20Q: Billy Eichner: Mary Ellen Matthews

Mary Ellen Matthews

Q1 When you filmed the new season of Billy on the Street, the impromptu quiz show on which you shout pop-culture questions at strangers on the streets of New York, how was it different from previous years?
It’s a big change from our first and second seasons, when no one knew who the hell I was. I was just a crazy lunatic on the street. A lot of people recognize me from Parks and Recreation, even though I was only on the final two seasons. The roster of celebrity guests we have this season is insane. The first season, the only people I could get were two I knew: Joan Rivers and Rachel Dratch. This year, we have Chris Pratt, Tina Fey, Will Ferrell and Julianne Moore. We shot a show with the first lady last season. We were nominated for an Emmy two years ago. But in a strange way, the show hasn’t changed. I’m still walking down the same streets, asking the same types of absurd questions. Yeah, more people know me, but there are plenty of people who don’t. [laughs] Sometimes I can even get material out of people who recognize me. A few seasons ago I walked up to a girl, and she said, “Oh my God, my friend is obsessed with you.” I said, “Oh, shut up,” and walked away. It’s funny for me to get angry even at people who love me. Who does that?

You do. Now that you’re known for yelling at people, do you get a lot of requests from people who want you to yell at them?
Happens all the time. I get tweets like “Will you come to my wedding and scream at me?” “My eight-year-old loves you. Will you come to his birthday party and scream at him?” No! I’m not screaming at you. It’s a character. When I’m doing Billy on the Street, yeah, I scream. We were shooting the other day and a young straight dude yelled, “Hey, will you harass me?” What a strange request. Well, I don’t know that he was straight. For all I know, he’s as gay as Rupert Everett in the 1990s.

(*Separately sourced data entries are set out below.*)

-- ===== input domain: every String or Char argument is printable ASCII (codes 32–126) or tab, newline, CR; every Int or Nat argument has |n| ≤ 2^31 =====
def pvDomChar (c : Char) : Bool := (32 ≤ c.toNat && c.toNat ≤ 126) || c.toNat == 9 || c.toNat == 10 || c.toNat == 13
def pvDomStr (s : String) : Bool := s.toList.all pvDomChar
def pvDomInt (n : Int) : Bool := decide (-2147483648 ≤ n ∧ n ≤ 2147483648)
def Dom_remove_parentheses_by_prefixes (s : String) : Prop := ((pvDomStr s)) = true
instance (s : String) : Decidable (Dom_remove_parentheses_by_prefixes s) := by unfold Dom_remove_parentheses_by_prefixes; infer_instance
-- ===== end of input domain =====

-- B replaces A's per-'(' depth-counting rescan by one stack pass precomputing each open paren's
-- matching close index, then one output pass (objective: alternative algorithm; same measured cost).
-- All loops carry a `fuel : Nat` parameter as a pure totality guard (each Python loop advances its
-- index by ≥ 1 per iteration and stops at the string's end, so fuel = length is never exhausted).

-- ===== PORT A =====
-- shared literal data / primitive wrappers (identical code in both Pythons)
def pvPrefixes : List (List Char) :=
  ["/wiki".toList, "//en".toList, "https".toList, "/w/".toList, "#".toList, "/static".toList]

-- s.startswith(pfx, j) for 0 ≤ j (exact: Python clamps j past the end to False for nonempty pfx)
def pvStartsWithAt (cs : List Char) (j : Nat) (p : List Char) : Bool :=
  PySem.Chars.startswith (cs.drop j) p

-- the inner `while j < n and s[j].isspace(): j += 1`
def pvSkipWS : Nat → List Char → Nat → Nat
  | 0, _, j => j
  | fuel + 1, cs, j =>
    if h : j < cs.length then
      if PySem.Chars.isspace cs[j] then pvSkipWS fuel cs (j + 1) else j
    else j

-- depth update of A's scan loop body
def pvUpd (c : Char) (d : Nat) : Nat :=
  if c = '(' then d + 1 else if c = ')' then d - 1 else d

-- A's `while k < n and depth > 0` scan; returns (k, depth)
def pvScan : Nat → List Char → Nat → Nat → Nat × Nat
  | 0, _, k, d => (k, d)
  | fuel + 1, cs, k, d =>
    if h : k < cs.length ∧ 0 < d then pvScan fuel cs (k + 1) (pvUpd (cs[k]'h.1) d)
    else (k, d)

def pvLoopA : Nat → List Char → Nat → List Char → List Char
  | 0, _, _, out => out
  | fuel + 1, cs, i, out =>
    if h : i < cs.length then
      if cs[i] ≠ '(' then
        pvLoopA fuel cs (i + 1) (out ++ [cs[i]])
      else
        let j := pvSkipWS cs.length cs (i + 1)
        if cs.length ≤ j ∨ ¬ (pvPrefixes.any fun p => pvStartsWithAt cs j p) then
          pvLoopA fuel cs (i + 1) (out ++ ['('])
        else
          let r := pvScan cs.length cs (i + 1) 1
          if 0 < r.2 then pvLoopA fuel cs (i + 1) out
          else pvLoopA fuel cs r.1 out
    else out

def remove_parentheses_by_prefixes (s : String) : String :=
  String.ofList (pvLoopA s.toList.length s.toList 0 [])

-- ===== PORT B =====
-- one forward stack pass: matching close index for every balanced '('
def pvBuild : Nat → List Char → Nat → List Nat → PySem.Dict Nat Nat → PySem.Dict Nat Nat
  | 0, _, _, _, d => d
  | fuel + 1, cs, m, stack, d =>
    if h : m < cs.length then
      if cs[m] = '(' then pvBuild fuel cs (m + 1) (m :: stack) d
      else if cs[m] = ')' then
        match stack with
        | a :: rest => pvBuild fuel cs (m + 1) rest (d.insert a m)
        | [] => pvBuild fuel cs (m + 1) [] d
      else pvBuild fuel cs (m + 1) stack d
    else d

def pvLoopB : Nat → List Char → PySem.Dict Nat Nat → Nat → List Char → List Char
  | 0, _, _, _, acc => acc
  | fuel + 1, cs, mt, i, acc =>
    if h : i < cs.length then
      if cs[i] = '(' then
        let j := pvSkipWS cs.length cs (i + 1)
        if j < cs.length ∧ (pvPrefixes.any fun p => pvStartsWithAt cs j p) then
          match mt.get? i with
          | some k => pvLoopB fuel cs mt (k + 1) acc
          | none => pvLoopB fuel cs mt (i + 1) acc
        else pvLoopB fuel cs mt (i + 1) (acc ++ [cs[i]])
      else pvLoopB fuel cs mt (i + 1) (acc ++ [cs[i]])
    else acc

def remove_parentheses_by_prefixes_alt (s : String) : String :=
  String.ofList
    (pvLoopB s.toList.length s.toList (pvBuild s.toList.length s.toList 0 [] PySem.Dict.empty) 0 [])

-- ===== PRECONDITION & SPEC =====
def Spec_remove_parentheses_by_prefixes (s : String) (out : String) : Prop := out = remove_parentheses_by_prefixes_alt s
instance (s : String) (out : String) : Decidable (Spec_remove_parentheses_by_prefixes s out) := by unfold Spec_remove_parentheses_by_prefixes; infer_instance

-- ===== CLAIM (what is proved, stated in full; the proofs are below) =====
def Claim_equal_remove_parentheses_by_prefixes : Prop := ∀ (s : String), Dom_remove_parentheses_by_prefixes s → Spec_remove_parentheses_by_prefixes s (remove_parentheses_by_prefixes s)

-- ===== LEMMAS AND PROOFS =====

-- enough fuel never runs out: pvScan with any two sufficient fuels agrees
theorem pvScan_fuel (cs : List Char) :
    ∀ f f' k d, cs.length ≤ k + f → cs.length ≤ k + f' →
      pvScan f cs k d = pvScan f' cs k d := by
  intro f
  induction f with
  | zero =>
    intro f' k d hf hf'
    cases f' with
    | zero => rfl
    | succ f' =>
      have : ¬ (k < cs.length ∧ 0 < d) := by omega
      simp [pvScan, this]
  | succ f ih =>
    intro f' k d hf hf'
    cases f' with
    | zero =>
      have : ¬ (k < cs.length ∧ 0 < d) := by omega
      simp [pvScan, this]
    | succ f' =>
      simp only [pvScan]
      split
      · exact ih f' (k + 1) _ (by omega) (by omega)
      · rfl

theorem pvScan_step (cs : List Char) {k : Nat} (d : Nat) (h : k < cs.length) (hd : 0 < d) :
    pvScan cs.length cs k d = pvScan cs.length cs (k + 1) (pvUpd cs[k] d) := by
  have h1 : pvScan cs.length cs k d = pvScan (cs.length + 1) cs k d :=
    pvScan_fuel cs _ _ k d (by omega) (by omega)
  rw [h1]
  show (if h : k < cs.length ∧ 0 < d then pvScan cs.length cs (k + 1) (pvUpd (cs[k]'h.1) d)
        else (k, d)) = _
  simp [h, hd]

theorem pvScan_stop_len (cs : List Char) (f : Nat) {k : Nat} (d : Nat) (h : cs.length ≤ k) :
    pvScan f cs k d = (k, d) := by
  cases f with
  | zero => rfl
  | succ f =>
    have : ¬ (k < cs.length ∧ 0 < d) := by omega
    simp [pvScan, this]

theorem pvScan_stop_zero (cs : List Char) (f k : Nat) : pvScan f cs k 0 = (k, 0) := by
  cases f with
  | zero => rfl
  | succ f => simp [pvScan]

-- invariant of B's stack pass, relating the stack and dict to A's depth scan
def pvInv (cs : List Char) (m : Nat) (st : List Nat) (d : PySem.Dict Nat Nat) : Prop :=
  (∀ r (hr : r < st.length),
    st[r] < m ∧ pvScan cs.length cs (st[r] + 1) 1 = pvScan cs.length cs m (r + 1)) ∧
  (∀ a k, d.get? a = some k → pvScan cs.length cs (a + 1) 1 = (k + 1, 0)) ∧
  (∀ a, a < m → cs[a]? = some '(' → a ∈ st ∨ (d.get? a).isSome)

theorem pvBuild_post (cs : List Char) :
    ∀ (f m : Nat) (st : List Nat) (d : PySem.Dict Nat Nat), cs.length ≤ m + f →
      pvInv cs m st d →
      (∀ a k, (pvBuild f cs m st d).get? a = some k →
        pvScan cs.length cs (a + 1) 1 = (k + 1, 0)) ∧
      (∀ a, a < cs.length → cs[a]? = some '(' → (pvBuild f cs m st d).get? a = none →
        0 < (pvScan cs.length cs (a + 1) 1).2) := by
  intro f
  induction f with
  | zero =>
    intro m st d hf ⟨h1, h2, h3⟩
    simp only [pvBuild]
    refine ⟨h2, ?_⟩
    intro b hb hch hnone
    have hm : b < m := by omega
    rcases h3 b hm hch with hmem | hsome
    · obtain ⟨r, hr, hra⟩ := List.mem_iff_getElem.mp hmem
      have := (h1 r hr).2
      rw [hra] at this
      rw [this, pvScan_stop_len cs cs.length (r + 1) (by omega)]
      simp
    · rw [hnone] at hsome; simp at hsome
  | succ f ih =>
    intro m st d hf hInv
    obtain ⟨h1, h2, h3⟩ := hInv
    by_cases h : m < cs.length
    · simp only [pvBuild, dif_pos h]
      by_cases hop : cs[m] = '('
      · -- push
        simp only [hop, if_true]
        apply ih (m + 1) (m :: st) d (by omega)
        refine ⟨?_, h2, ?_⟩
        · intro r hr
          cases r with
          | zero =>
            refine ⟨by simp, ?_⟩
            simp
          | succ r =>
            have hr' : r < st.length := by simpa using hr
            obtain ⟨hlt, hsc⟩ := h1 r hr'
            refine ⟨by simp; omega, ?_⟩
            simp only [List.getElem_cons_succ]
            rw [hsc, pvScan_step cs (r + 1) h (by omega)]
            simp [pvUpd, hop]
        · intro b hb hch
          rcases Nat.lt_or_ge b m with hb' | hb'
          · rcases h3 b hb' hch with hst | hd
            · exact Or.inl (List.mem_cons_of_mem _ hst)
            · exact Or.inr hd
          · have : b = m := by omega
            subst this; exact Or.inl List.mem_cons_self
      · by_cases hcl : cs[m] = ')'
        · simp only [hcl, if_true]
          cases hst : st with
          | cons a rest =>
            -- pop and record the pair
            subst hst
            apply ih (m + 1) rest (d.insert a m) (by omega)
            have hsc0 : pvScan cs.length cs (a + 1) 1 = (m + 1, 0) := by
              have := (h1 0 (by simp)).2
              simp only [List.getElem_cons_zero] at this
              rw [this, pvScan_step cs 1 h (by omega)]
              simp [pvUpd, hcl, pvScan_stop_zero]
            refine ⟨?_, ?_, ?_⟩
            · intro r hr
              have hr' : r + 1 < (a :: rest).length := by simpa using hr
              obtain ⟨hlt, hsc⟩ := h1 (r + 1) hr'
              simp only [List.getElem_cons_succ] at hlt hsc
              refine ⟨by omega, ?_⟩
              rw [hsc, pvScan_step cs (r + 1 + 1) h (by omega)]
              simp [pvUpd, hcl]
            · intro b k hbk
              rcases eq_or_ne b a with rfl | hba
              · rw [PySem.Dict.get?_insert_self] at hbk
                cases hbk; simpa using hsc0
              · rw [PySem.Dict.get?_insert_of_ne _ _ hba] at hbk
                exact h2 b k hbk
            · intro b hb hch
              rcases Nat.lt_or_ge b m with hb' | hb'
              · rcases h3 b hb' hch with hmem | hsome
                · rcases List.mem_cons.mp hmem with rfl | hmem'
                  · exact Or.inr (by simp [PySem.Dict.get?_insert_self])
                  · exact Or.inl hmem'
                · rcases eq_or_ne b a with rfl | hba
                  · exact Or.inr (by simp [PySem.Dict.get?_insert_self])
                  · exact Or.inr (by rwa [PySem.Dict.get?_insert_of_ne _ _ hba])
              · have : b = m := by omega
                subst this
                rw [List.getElem?_eq_getElem h] at hch
                simp [hcl] at hch
          | nil =>
            -- skip an unmatched ')'
            subst hst
            apply ih (m + 1) [] d (by omega)
            refine ⟨?_, h2, ?_⟩
            · intro r hr; simp at hr
            · intro b hb hch
              rcases Nat.lt_or_ge b m with hb' | hb'
              · rcases h3 b hb' hch with hmem | hsome
                · simp at hmem
                · exact Or.inr hsome
              · have : b = m := by omega
                subst this
                rw [List.getElem?_eq_getElem h] at hch
                simp [hcl] at hch
        · -- other character: depth unchanged
          simp only [hop, hcl, if_false]
          apply ih (m + 1) st d (by omega)
          refine ⟨?_, h2, ?_⟩
          · intro r hr
            obtain ⟨hlt, hsc⟩ := h1 r hr
            refine ⟨by omega, ?_⟩
            rw [hsc, pvScan_step cs (r + 1) h (by omega)]
            simp [pvUpd, hop, hcl]
          · intro b hb hch
            rcases Nat.lt_or_ge b m with hb' | hb'
            · exact h3 b hb' hch
            · have : b = m := by omega
              subst this
              rw [List.getElem?_eq_getElem h] at hch
              simp [hop] at hch
    · -- m past the end: the fold is done
      simp only [pvBuild, dif_neg h]
      refine ⟨h2, ?_⟩
      intro b hb hch hnone
      have hm : b < m := by omega
      rcases h3 b hm hch with hmem | hsome
      · obtain ⟨r, hr, hra⟩ := List.mem_iff_getElem.mp hmem
        have := (h1 r hr).2
        rw [hra] at this
        rw [this, pvScan_stop_len cs cs.length (r + 1) (by omega)]
        simp
      · rw [hnone] at hsome; simp at hsome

You also co-star on the Hulu series Difficult People with your good friend Julie Klausner, who created the show. You both play people who are mean, petty and not very successful in their artistic careers. The unsuccessful part aside, are you playing yourselves?
Julie and I are prickly, opinionated people—especially on the show. It’s an exaggerated version of who we are. In the first few episodes it’s established that they’re snarky and bitter. Julie likes to hit people over the head with the fact that they’re unlikable and unattractive. But the show wouldn’t work if they weren’t likable on some level, I think. People find the show cathartic in a way—they live vicariously through these intensely blunt, cutting characters who have no social graces and say things other people think but don’t say out loud.

So your good friend Julie thinks you’re unattractive?
Yes. She says the show is like Will & Grace, if one of us were a six and the other were a seven. [laughs] We argue about who’s the seven—that’s going to be a cliff-hanger at the end of the season. Let’s be honest, it depends on the lighting.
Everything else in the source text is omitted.